=== Records supplied ===

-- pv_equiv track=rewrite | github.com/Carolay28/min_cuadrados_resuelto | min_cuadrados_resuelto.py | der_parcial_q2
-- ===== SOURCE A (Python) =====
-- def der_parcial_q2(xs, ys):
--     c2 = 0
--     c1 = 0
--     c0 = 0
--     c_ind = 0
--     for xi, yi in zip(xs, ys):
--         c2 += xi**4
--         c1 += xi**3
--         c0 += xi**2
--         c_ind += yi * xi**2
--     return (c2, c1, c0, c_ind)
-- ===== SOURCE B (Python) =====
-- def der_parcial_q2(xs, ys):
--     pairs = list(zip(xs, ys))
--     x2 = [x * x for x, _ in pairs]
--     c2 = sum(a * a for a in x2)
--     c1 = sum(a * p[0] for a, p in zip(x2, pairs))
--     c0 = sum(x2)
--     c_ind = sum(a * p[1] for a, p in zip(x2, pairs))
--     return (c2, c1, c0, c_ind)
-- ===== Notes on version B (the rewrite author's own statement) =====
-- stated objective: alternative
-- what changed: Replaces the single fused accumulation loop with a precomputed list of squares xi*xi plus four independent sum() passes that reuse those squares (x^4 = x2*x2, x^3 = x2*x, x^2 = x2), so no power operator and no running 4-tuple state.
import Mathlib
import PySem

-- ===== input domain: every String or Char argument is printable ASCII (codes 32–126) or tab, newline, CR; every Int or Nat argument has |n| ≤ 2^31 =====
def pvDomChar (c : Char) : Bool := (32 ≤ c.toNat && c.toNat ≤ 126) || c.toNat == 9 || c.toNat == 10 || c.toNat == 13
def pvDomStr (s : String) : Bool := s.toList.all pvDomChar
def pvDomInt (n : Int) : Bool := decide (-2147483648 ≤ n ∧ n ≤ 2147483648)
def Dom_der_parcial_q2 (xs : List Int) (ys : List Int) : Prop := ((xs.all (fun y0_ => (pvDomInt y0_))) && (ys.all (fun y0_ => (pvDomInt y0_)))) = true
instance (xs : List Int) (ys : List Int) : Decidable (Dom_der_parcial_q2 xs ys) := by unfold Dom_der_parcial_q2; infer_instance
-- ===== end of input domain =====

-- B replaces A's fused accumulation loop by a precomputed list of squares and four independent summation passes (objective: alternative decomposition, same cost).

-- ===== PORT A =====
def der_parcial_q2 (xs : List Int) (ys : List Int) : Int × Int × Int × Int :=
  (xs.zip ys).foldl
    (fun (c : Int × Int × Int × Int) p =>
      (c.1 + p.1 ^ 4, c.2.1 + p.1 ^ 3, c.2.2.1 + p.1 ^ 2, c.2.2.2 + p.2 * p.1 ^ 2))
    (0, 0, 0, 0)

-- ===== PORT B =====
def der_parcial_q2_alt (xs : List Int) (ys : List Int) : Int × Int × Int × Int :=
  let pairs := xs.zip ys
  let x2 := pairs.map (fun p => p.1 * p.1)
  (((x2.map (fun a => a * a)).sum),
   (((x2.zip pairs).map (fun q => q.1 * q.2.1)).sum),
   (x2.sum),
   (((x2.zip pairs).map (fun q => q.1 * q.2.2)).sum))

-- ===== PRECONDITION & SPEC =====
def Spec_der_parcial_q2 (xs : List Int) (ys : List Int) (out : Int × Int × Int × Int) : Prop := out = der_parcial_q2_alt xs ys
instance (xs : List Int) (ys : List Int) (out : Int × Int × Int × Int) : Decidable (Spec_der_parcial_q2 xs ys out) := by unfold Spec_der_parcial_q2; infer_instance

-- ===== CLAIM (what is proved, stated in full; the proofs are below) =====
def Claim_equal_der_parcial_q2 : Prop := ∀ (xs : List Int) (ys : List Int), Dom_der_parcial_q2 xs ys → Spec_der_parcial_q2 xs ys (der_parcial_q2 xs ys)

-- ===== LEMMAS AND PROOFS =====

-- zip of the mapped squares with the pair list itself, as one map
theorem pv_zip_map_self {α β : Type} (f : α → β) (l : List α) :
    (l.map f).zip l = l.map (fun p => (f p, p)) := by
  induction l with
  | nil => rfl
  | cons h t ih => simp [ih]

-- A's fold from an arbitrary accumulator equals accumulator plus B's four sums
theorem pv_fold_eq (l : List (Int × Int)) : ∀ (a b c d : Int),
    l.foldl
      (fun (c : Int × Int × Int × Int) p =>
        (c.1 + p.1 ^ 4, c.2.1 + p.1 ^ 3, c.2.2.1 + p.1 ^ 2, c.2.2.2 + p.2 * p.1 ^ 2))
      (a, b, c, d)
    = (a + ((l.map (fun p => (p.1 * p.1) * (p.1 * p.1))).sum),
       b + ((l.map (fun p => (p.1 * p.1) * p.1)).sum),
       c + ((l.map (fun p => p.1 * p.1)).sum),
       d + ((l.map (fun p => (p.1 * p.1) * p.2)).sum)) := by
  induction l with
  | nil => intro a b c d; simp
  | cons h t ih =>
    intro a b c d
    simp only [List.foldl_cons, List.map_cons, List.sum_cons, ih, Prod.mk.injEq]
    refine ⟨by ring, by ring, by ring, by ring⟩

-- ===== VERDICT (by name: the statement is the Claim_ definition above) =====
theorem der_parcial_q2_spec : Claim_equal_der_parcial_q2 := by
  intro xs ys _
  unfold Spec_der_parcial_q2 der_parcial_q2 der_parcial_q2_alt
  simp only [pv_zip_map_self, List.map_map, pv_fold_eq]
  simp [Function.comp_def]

===
=== Records supplied ===

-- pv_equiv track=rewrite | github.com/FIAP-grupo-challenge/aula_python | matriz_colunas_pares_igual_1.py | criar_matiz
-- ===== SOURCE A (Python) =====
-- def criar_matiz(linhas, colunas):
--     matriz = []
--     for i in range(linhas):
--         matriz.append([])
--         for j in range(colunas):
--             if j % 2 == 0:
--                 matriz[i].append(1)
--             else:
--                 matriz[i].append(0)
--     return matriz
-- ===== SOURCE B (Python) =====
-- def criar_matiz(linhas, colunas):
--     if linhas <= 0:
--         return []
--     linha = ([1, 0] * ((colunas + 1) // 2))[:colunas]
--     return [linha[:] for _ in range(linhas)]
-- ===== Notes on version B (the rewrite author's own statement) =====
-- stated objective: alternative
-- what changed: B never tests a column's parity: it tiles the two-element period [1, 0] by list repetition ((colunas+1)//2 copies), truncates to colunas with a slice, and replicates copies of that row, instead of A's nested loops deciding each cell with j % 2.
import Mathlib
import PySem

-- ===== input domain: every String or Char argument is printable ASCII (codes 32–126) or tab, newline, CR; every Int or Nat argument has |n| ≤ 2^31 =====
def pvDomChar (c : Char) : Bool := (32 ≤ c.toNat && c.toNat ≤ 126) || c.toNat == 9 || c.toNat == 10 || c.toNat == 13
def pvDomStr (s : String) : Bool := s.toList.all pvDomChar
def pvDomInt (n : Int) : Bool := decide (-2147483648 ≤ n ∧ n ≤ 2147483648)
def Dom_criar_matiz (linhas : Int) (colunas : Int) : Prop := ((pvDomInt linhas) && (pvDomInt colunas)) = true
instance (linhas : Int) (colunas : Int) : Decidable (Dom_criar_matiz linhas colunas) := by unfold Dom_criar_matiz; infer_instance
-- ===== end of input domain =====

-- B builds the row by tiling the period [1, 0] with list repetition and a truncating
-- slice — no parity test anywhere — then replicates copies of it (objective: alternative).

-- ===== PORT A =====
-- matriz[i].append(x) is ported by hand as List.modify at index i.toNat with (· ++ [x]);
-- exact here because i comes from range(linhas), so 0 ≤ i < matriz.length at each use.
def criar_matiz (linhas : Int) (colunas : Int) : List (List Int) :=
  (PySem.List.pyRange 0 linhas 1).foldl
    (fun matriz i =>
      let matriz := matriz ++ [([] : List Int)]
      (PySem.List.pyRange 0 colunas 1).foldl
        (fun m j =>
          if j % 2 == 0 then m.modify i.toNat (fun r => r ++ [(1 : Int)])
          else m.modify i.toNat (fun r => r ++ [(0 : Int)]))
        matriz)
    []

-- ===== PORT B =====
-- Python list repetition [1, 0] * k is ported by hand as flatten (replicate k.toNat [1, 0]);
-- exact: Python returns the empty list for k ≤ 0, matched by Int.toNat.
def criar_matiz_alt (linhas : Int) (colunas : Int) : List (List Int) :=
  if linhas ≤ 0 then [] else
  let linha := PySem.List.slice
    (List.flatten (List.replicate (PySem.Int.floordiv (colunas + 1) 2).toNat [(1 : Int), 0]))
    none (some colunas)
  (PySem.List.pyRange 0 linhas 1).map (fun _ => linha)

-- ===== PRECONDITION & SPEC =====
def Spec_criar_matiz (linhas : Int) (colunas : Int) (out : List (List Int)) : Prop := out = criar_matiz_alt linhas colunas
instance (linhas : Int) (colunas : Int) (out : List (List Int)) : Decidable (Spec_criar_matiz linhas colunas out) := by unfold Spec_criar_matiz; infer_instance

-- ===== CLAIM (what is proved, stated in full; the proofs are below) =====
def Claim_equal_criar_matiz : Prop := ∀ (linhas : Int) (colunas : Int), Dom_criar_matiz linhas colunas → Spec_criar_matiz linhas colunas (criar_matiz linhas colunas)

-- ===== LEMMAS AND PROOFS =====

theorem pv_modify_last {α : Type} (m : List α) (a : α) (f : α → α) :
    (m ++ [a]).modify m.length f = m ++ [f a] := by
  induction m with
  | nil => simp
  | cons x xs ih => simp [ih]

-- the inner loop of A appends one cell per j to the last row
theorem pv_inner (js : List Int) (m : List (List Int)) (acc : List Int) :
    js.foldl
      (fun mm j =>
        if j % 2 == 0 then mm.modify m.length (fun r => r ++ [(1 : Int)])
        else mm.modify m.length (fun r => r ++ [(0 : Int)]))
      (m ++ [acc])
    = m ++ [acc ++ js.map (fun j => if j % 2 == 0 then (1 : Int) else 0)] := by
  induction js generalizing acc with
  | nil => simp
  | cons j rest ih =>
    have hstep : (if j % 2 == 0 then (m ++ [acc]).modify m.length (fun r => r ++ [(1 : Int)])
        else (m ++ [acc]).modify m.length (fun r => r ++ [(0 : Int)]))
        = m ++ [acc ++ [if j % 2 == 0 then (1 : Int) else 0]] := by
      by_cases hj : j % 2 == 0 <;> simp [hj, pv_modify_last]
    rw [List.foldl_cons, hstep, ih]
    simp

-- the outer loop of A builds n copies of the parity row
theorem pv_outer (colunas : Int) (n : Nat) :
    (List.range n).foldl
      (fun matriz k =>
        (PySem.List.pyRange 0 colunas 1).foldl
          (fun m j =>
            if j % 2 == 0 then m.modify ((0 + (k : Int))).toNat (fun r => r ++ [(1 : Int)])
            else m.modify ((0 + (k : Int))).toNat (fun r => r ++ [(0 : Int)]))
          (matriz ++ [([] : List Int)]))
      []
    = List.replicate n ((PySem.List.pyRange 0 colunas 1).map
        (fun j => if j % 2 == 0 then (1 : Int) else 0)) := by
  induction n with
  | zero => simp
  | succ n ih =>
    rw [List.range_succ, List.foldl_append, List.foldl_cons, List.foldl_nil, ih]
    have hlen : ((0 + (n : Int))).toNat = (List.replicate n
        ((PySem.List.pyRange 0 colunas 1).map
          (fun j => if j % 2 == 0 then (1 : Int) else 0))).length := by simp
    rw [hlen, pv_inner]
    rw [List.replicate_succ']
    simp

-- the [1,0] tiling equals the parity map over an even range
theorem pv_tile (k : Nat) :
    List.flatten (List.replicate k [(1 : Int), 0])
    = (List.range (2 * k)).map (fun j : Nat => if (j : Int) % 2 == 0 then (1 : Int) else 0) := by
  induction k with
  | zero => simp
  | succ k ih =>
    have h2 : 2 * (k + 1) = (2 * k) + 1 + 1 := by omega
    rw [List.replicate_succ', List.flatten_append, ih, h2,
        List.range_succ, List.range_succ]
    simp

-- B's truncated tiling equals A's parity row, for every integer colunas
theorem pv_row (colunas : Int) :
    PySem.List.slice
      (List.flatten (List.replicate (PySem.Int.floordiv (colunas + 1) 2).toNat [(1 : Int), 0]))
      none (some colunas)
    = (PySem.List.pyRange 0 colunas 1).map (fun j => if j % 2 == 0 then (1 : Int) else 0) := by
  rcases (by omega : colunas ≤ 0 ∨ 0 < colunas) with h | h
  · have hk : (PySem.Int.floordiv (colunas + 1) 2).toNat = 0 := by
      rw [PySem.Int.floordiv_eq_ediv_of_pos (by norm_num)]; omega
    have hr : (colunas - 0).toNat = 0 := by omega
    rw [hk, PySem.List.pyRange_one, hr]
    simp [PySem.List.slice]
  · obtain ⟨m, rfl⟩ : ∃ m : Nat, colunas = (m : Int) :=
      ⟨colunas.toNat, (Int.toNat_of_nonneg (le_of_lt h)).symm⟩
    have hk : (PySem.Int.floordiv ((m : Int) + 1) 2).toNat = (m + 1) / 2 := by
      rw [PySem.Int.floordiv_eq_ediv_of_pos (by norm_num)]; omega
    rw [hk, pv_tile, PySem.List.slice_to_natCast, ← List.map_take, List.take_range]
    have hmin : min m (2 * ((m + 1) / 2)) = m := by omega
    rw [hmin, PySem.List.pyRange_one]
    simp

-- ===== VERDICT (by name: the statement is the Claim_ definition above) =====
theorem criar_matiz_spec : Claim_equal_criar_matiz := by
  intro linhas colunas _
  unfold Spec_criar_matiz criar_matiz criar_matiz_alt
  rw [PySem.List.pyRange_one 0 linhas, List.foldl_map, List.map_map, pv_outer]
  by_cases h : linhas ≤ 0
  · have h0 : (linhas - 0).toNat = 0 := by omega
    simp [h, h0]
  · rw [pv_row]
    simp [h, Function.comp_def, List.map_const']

===

Your task: Each line above from the one with "(((x2.zip pairs).map (fun q => q.1 * q.2.2)).sum))" up to and including the one with "def Spec_der_parcial_q2 (xs" must be set down exactly, and no line outside that span may appear.

Final answer:
   (((x2.zip pairs).map (fun q => q.1 * q.2.2)).sum))

-- ===== PRECONDITION & SPEC =====
def Spec_der_parcial_q2 (xs : List Int) (ys : List Int) (out : Int × Int × Int × Int) : Prop := out = der_parcial_q2_alt xs ys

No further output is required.